Von Hippel-Lindau disease case reports

A 35-year-old African-American male with von Hippel Lindau syndrome developed Sinonasal renal cell-like adenocarcinoma (SNRCLA). He underwent surgical resection followed by adjuvant radiation and has no recurrence one year from diagnosis. A review of the literature yielded two similar cases in the setting of VHL. In this case with associated VHL syndrome, next-generation sequencing detected MST1R mutation, a possible driver. Sinonasal renal cell-like adenocarcinoma is an emerging tumor associated with VHL syndrome and it is hoped that future studies shed light on the underlying biology of this unique tumor ¹⁾.

Different manifestations detected with 68Ga-DOTATOC PET/CT in patients with Von Hippel-Lindau disease: A case report ²⁾.
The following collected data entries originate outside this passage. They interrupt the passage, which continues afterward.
-- pv_equiv track=rewrite | github.com/pkruk94/Python | Lista8/Zadanie8.3.py | czyUkladalne
-- ===== SOURCE A (Python) =====
-- def slownik(s):
--     litery = list(s)
--     liczbyWyst = []
--     for l in litery:
--         i = 0
--         for k in litery:
--             if k == l:
--                 i += 1
--         liczbyWyst.append(i)
--     krotnosciLiter = dict(zip(litery, liczbyWyst))
--     return(krotnosciLiter)
--
-- def czyUkladalne(a,b):
--     x = slownik(a)
--     y = slownik(b)
--     ukladalne = 1
--     for key in x:
--         if key not in b:
--             y.update({key:0})
--         if x[key] > y[key]:
--             ukladalne = 0
--             break;
--     if ukladalne == 1:
--         return True
--     else:
--         return False
-- ===== SOURCE B (Python) =====
-- def czyUkladalne(a, b):
--     sa = sorted(a)
--     sb = sorted(b)
--     j = 0
--     n = len(sb)
--     for c in sa:
--         while j < n and sb[j] != c:
--             j += 1
--         if j == n:
--             return False
--         j += 1
--     return True
-- ===== Notes on version B (the rewrite author's own statement) =====
-- stated objective: faster
-- what changed: Replaces the quadratic frequency-dictionary construction (count every letter against every letter, then compare per-key counts with an in-place dict patch) by sorting both strings and a single two-pointer merge scan that matches each letter of a against b in order.
import Mathlib
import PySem

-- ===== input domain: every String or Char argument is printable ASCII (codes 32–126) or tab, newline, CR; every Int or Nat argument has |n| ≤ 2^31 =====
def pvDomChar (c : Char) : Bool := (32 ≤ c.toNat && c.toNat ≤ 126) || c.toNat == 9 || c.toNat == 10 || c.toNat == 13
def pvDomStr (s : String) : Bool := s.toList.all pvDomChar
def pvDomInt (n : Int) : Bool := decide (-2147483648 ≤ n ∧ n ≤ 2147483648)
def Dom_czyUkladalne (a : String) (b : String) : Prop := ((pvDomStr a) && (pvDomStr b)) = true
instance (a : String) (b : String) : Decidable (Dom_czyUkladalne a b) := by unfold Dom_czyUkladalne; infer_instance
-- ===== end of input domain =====

-- B replaces A's quadratic frequency-dictionary comparison by sort + a two-pointer merge scan (measured faster in a timing run).

-- ===== PORT A =====
-- helper slownik(s): count each letter by a nested scan, then dict(zip(litery, liczbyWyst))
def pvSlownik (s : String) : PySem.Dict Char Int :=
  let litery := s.toList
  let liczbyWyst : List Int :=
    litery.foldl (fun acc l =>
      acc ++ [litery.foldl (fun i k => if k == l then i + 1 else i) (0 : Int)]) []
  PySem.Dict.ofList (litery.zip liczbyWyst)

-- the 'for key in x' loop with its break, as structural recursion over the key list;
-- x[key]/y[key] are ported as Dict.getD (the key is always present where Python reads it)
def pvLoopA (b : String) (x : PySem.Dict Char Int) :
    List Char → PySem.Dict Char Int → Int
  | [], _ => 1
  | key :: rest, y =>
      let y' := if PySem.Str.isIn (String.ofList [key]) b = false
                then y.update [(key, (0 : Int))] else y
      if x.getD key 0 > y'.getD key 0 then 0
      else pvLoopA b x rest y'

def czyUkladalne (a : String) (b : String) : Bool :=
  let x := pvSlownik a
  let y := pvSlownik b
  let ukladalne := pvLoopA b x x.keys y
  if ukladalne = 1 then true else false

-- ===== PORT B =====
-- inner while loop: advance through sb until the current letter is matched; some rest = suffix after the match
def pvMatchFrom (c : Char) : List Char → Option (List Char)
  | [] => none
  | d :: ds => if d = c then some ds else pvMatchFrom c ds

-- outer for loop over the sorted letters of a
def pvTwoPtr : List Char → List Char → Bool
  | [], _ => true
  | c :: cs, sb =>
      match pvMatchFrom c sb with
      | none => false
      | some rest => pvTwoPtr cs rest

def czyUkladalne_alt (a : String) (b : String) : Bool :=
  pvTwoPtr (PySem.List.sorted a.toList (fun x => x) false)
           (PySem.List.sorted b.toList (fun x => x) false)

-- ===== PRECONDITION & SPEC =====
def Spec_czyUkladalne (a : String) (b : String) (out : Bool) : Prop := out = czyUkladalne_alt a b
instance (a : String) (b : String) (out : Bool) : Decidable (Spec_czyUkladalne a b out) := by unfold Spec_czyUkladalne; infer_instance

-- ===== CLAIM (what is proved, stated in full; the proofs are below) =====
def Claim_equal_czyUkladalne : Prop := ∀ (a : String) (b : String), Dom_czyUkladalne a b → Spec_czyUkladalne a b (czyUkladalne a b)

-- ===== LEMMAS AND PROOFS =====

-- B-side: the two-pointer scan is the greedy subsequence test
theorem pvTwoPtr_eq_isSublist : ∀ (sb sa : List Char), pvTwoPtr sa sb = sa.isSublist sb
  | _, [] => by cases ‹List Char› <;> rfl
  | [], c :: cs => rfl
  | d :: ds, c :: cs => by
      by_cases h : d = c
      · subst h
        simp [pvTwoPtr, pvMatchFrom, List.isSublist, pvTwoPtr_eq_isSublist ds cs]
      · have hne : (c == d) = false := by simp [Ne.symm h]
        simp [pvTwoPtr, pvMatchFrom, h, List.isSublist, hne,
              ← pvTwoPtr_eq_isSublist ds (c :: cs), pvTwoPtr, pvMatchFrom]

theorem alt_true_iff (a b : String) :
    czyUkladalne_alt a b = true ↔ ∀ c ∈ a.toList, a.toList.count c ≤ b.toList.count c := by
  unfold czyUkladalne_alt
  rw [pvTwoPtr_eq_isSublist, List.isSublist_iff_sublist]
  constructor
  · intro h
    rw [← List.subperm_ext_iff]
    exact ((PySem.List.sorted_perm a.toList (fun x => x) false).symm.subperm).trans
      (h.subperm.trans (PySem.List.sorted_perm b.toList (fun x => x) false).subperm)
  · intro h
    refine @List.sublist_of_subperm_of_pairwise _ (fun x y => x ≤ y)
      ⟨fun _ _ h1 h2 => le_antisymm h1 h2⟩ _ _ ?_ ?_ ?_
    · exact ((PySem.List.sorted_perm a.toList (fun x => x) false).subperm).trans
        ((List.subperm_ext_iff.mpr h).trans
          (PySem.List.sorted_perm b.toList (fun x => x) false).symm.subperm)
    · exact PySem.List.sorted_pairwise a.toList (fun x => x)
    · exact PySem.List.sorted_pairwise b.toList (fun x => x)

-- A-side: lookups in a dict built from (x, f x) pairs
theorem get?_update_map (f : Char → Int) :
    ∀ (xs : List Char) (d : PySem.Dict Char Int) (c : Char),
      (d.update (xs.map (fun x => (x, f x)))).get? c
        = if c ∈ xs then some (f c) else d.get? c
  | [], d, c => by simp [PySem.Dict.update]
  | x :: rest, d, c => by
      have : (d.update ((x :: rest).map (fun x => (x, f x))))
          = ((d.insert x (f x)).update (rest.map (fun x => (x, f x)))) := by
        simp [PySem.Dict.update]
      rw [this, get?_update_map f rest]
      by_cases hc : c ∈ rest
      · simp [hc]
      · by_cases hx : c = x
        · subst hx; simp [hc, PySem.Dict.get?_insert_self]
        · simp [hc, hx, PySem.Dict.get?_insert d x c (f x)]

theorem slownik_get? (s : String) (c : Char) :
    (pvSlownik s).get? c
      = if c ∈ s.toList then some ((s.toList.count c : Int)) else none := by
  unfold pvSlownik
  dsimp only
  rw [PySem.List.foldl_append_singleton_eq_map]
  have hcnt : ∀ l : Char,
      s.toList.foldl (fun i k => if k == l then i + 1 else i) (0 : Int)
        = ((s.toList.count l : Nat) : Int) := by
    intro l
    rw [PySem.List.foldl_count_if (fun k => k == l) s.toList 0]
    simp [List.count]
  have hmap : s.toList.map (fun l =>
      s.toList.foldl (fun i k => if k == l then i + 1 else i) (0 : Int))
        = s.toList.map (fun l => ((s.toList.count l : Nat) : Int)) :=
    List.map_congr_left (fun l _ => hcnt l)
  rw [List.nil_append, hmap]
  have hzip : s.toList.zip (s.toList.map (fun l => ((s.toList.count l : Nat) : Int)))
      = s.toList.map (fun x => (x, ((s.toList.count x : Nat) : Int))) := by
    have h := @List.zip_map' Char Char Int id
      (fun l => ((s.toList.count l : Nat) : Int)) s.toList
    simpa using h
  rw [hzip]
  exact get?_update_map (fun x => ((s.toList.count x : Nat) : Int)) s.toList PySem.Dict.empty c

theorem slownik_getD (s : String) (c : Char) :
    (pvSlownik s).getD c 0 = ((s.toList.count c : Nat) : Int) := by
  rw [PySem.Dict.getD_eq_get?_getD, slownik_get?]
  by_cases h : c ∈ s.toList
  · simp [h]
  · simp [h, List.count_eq_zero_of_not_mem h]

theorem mem_keys_slownik (s : String) (c : Char) :
    c ∈ (pvSlownik s).keys ↔ c ∈ s.toList := by
  constructor
  · intro h
    by_contra hc
    exact ((PySem.Dict.get?_eq_none_iff_not_mem_keys _ c).mp
      (by rw [slownik_get?]; simp [hc])) h
  · intro h
    by_contra hk
    have := (PySem.Dict.get?_eq_none_iff_not_mem_keys (pvSlownik s) c).mpr hk
    rw [slownik_get?] at this
    simp [h] at this

theorem isIn_singleton (k : Char) (b : String) :
    PySem.Str.isIn (String.ofList [k]) b = true ↔ k ∈ b.toList := by
  rw [PySem.Str.isIn_iff_infix]
  simpa using List.singleton_infix_iff k b.toList

-- the loop with break: returns 1 iff every key passes its test (nodup keys: the y-patch never affects later keys)
theorem loopA_eq_one_iff (b : String) (x y0 : PySem.Dict Char Int) :
    ∀ (keys : List Char), keys.Nodup → ∀ (y : PySem.Dict Char Int),
      (∀ k ∈ keys, y.getD k 0 = y0.getD k 0) →
      (pvLoopA b x keys y = 1 ↔
        ∀ k ∈ keys, x.getD k 0 ≤
          (if PySem.Str.isIn (String.ofList [k]) b = true then y0.getD k 0 else 0))
  | [], _, y, _ => by simp [pvLoopA]
  | key :: rest, hnd, y, hy => by
      have hndr := (List.nodup_cons.mp hnd).2
      have hknr := (List.nodup_cons.mp hnd).1
      by_cases hin : PySem.Str.isIn (String.ofList [key]) b = true
      · have hinC : PySem.Chars.isIn [key] b.toList = true := by simpa using hin
        have hred : pvLoopA b x (key :: rest) y
            = if x.getD key 0 > y.getD key 0 then 0 else pvLoopA b x rest y := by
          simp [pvLoopA, hinC]
        have hy' : ∀ k ∈ rest, y.getD k 0 = y0.getD k 0 :=
          fun k hk => hy k (List.mem_cons_of_mem _ hk)
        by_cases hgt : x.getD key 0 > y.getD key 0
        · rw [hred, if_pos hgt]
          constructor
          · intro h; exact absurd h (by norm_num)
          · intro h
            have := h key List.mem_cons_self
            rw [if_pos hin, ← hy key List.mem_cons_self] at this
            omega
        · rw [hred, if_neg hgt, loopA_eq_one_iff b x y0 rest hndr y hy']
          constructor
          · intro h k hk
            rcases List.mem_cons.mp hk with rfl | hk'
            · rw [if_pos hin, ← hy k List.mem_cons_self]; omega
            · exact h k hk'
          · intro h k hk; exact h k (List.mem_cons_of_mem _ hk)
      · -- key not in b: y is patched with y[key] = 0
        have hinF : PySem.Chars.isIn [key] b.toList = false := by simpa using hin
        have hupd : (y.update [(key, (0 : Int))]) = y.insert key 0 := by
          simp [PySem.Dict.update]
        have hself : (y.insert key 0).getD key 0 = 0 := by
          rw [PySem.Dict.getD_insert]; simp
        have hred : pvLoopA b x (key :: rest) y
            = if x.getD key 0 > 0 then 0 else pvLoopA b x rest (y.insert key 0) := by
          simp [pvLoopA, hinF, hupd, hself]
        have hy' : ∀ k ∈ rest, (y.insert key 0).getD k 0 = y0.getD k 0 := by
          intro k hk
          rw [PySem.Dict.getD_insert]
          have hne : k ≠ key := fun h => hknr (h ▸ hk)
          rw [if_neg hne]
          exact hy k (List.mem_cons_of_mem _ hk)
        by_cases hgt : x.getD key 0 > 0
        · rw [hred, if_pos hgt]
          constructor
          · intro h; exact absurd h (by norm_num)
          · intro h
            have := h key List.mem_cons_self
            rw [if_neg hin] at this
            omega
        · rw [hred, if_neg hgt, loopA_eq_one_iff b x y0 rest hndr _ hy']
          constructor
          · intro h k hk
            rcases List.mem_cons.mp hk with rfl | hk'
            · rw [if_neg hin]; omega
            · exact h k hk'
          · intro h k hk; exact h k (List.mem_cons_of_mem _ hk)

theorem a_true_iff (a b : String) :
    czyUkladalne a b = true ↔ ∀ c ∈ a.toList, a.toList.count c ≤ b.toList.count c := by
  unfold czyUkladalne
  have hnd : (pvSlownik a).keys.Nodup := PySem.Dict.nodup_keys_ofList _
  rw [show (if pvLoopA b (pvSlownik a) (pvSlownik a).keys (pvSlownik b) = 1 then true else false) = true
        ↔ pvLoopA b (pvSlownik a) (pvSlownik a).keys (pvSlownik b) = 1 by split_ifs with h <;> simp [h]]
  rw [loopA_eq_one_iff b (pvSlownik a) (pvSlownik b) (pvSlownik a).keys hnd (pvSlownik b)
        (fun _ _ => rfl)]
  constructor
  · intro h c hc
    have := h c ((mem_keys_slownik a c).mpr hc)
    rw [slownik_getD] at this
    by_cases hb : c ∈ b.toList
    · rw [if_pos ((isIn_singleton c b).mpr hb), slownik_getD] at this
      exact_mod_cast this
    · rw [if_neg (fun hh => hb ((isIn_singleton c b).mp hh))] at this
      have : a.toList.count c = 0 := by omega
      omega
  · intro h k hk
    have hc := (mem_keys_slownik a k).mp hk
    have := h k hc
    rw [slownik_getD]
    by_cases hb : k ∈ b.toList
    · rw [if_pos ((isIn_singleton k b).mpr hb), slownik_getD]
      exact_mod_cast this
    · rw [if_neg (fun hh => hb ((isIn_singleton k b).mp hh))]
      rw [List.count_eq_zero_of_not_mem hb] at this
      omega

-- ===== VERDICT (by name: the statement is the Claim_ definition above) =====
theorem czyUkladalne_spec : Claim_equal_czyUkladalne := by
  intro a b _
  unfold Spec_czyUkladalne
  have := (a_true_iff a b).trans (alt_true_iff a b).symm
  cases h1 : czyUkladalne a b <;> cases h2 : czyUkladalne_alt a b <;>
    simp_all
A 55-year-old male and a 37-year-old female, who were diagnosed as having VHL syndrome with a positive family history. The male patient presented with upper abdominal discomfort 2 years prior to the current study, and was diagnosed in another hospital as having a space-occupying lesion at the head of the pancreas. After undergoing hemangioblastoma resection of the right cerebellar hemisphere 1 month ago, he was admitted to the hospital for recent aggravation of upper abdominal discomfort to receive further diagnosis and treatment. The female patient previously underwent right ovarian cystectomy and T5-T6 intramedullary hemangioblastoma resection. She was diagnosed at another hospital as having pancreatic cancer, and was admitted to the hospital for recent aggravation of upper abdominal discomfort to receive further diagnosis and treatment.

The diagnosis and treatment of VHL syndrome is currently relatively difficult. It poses a substantial threat to patients and their families. The early and timely diagnosis and treatment of VHL syndrome can improve patients' prognosis and rates of survival ³⁾.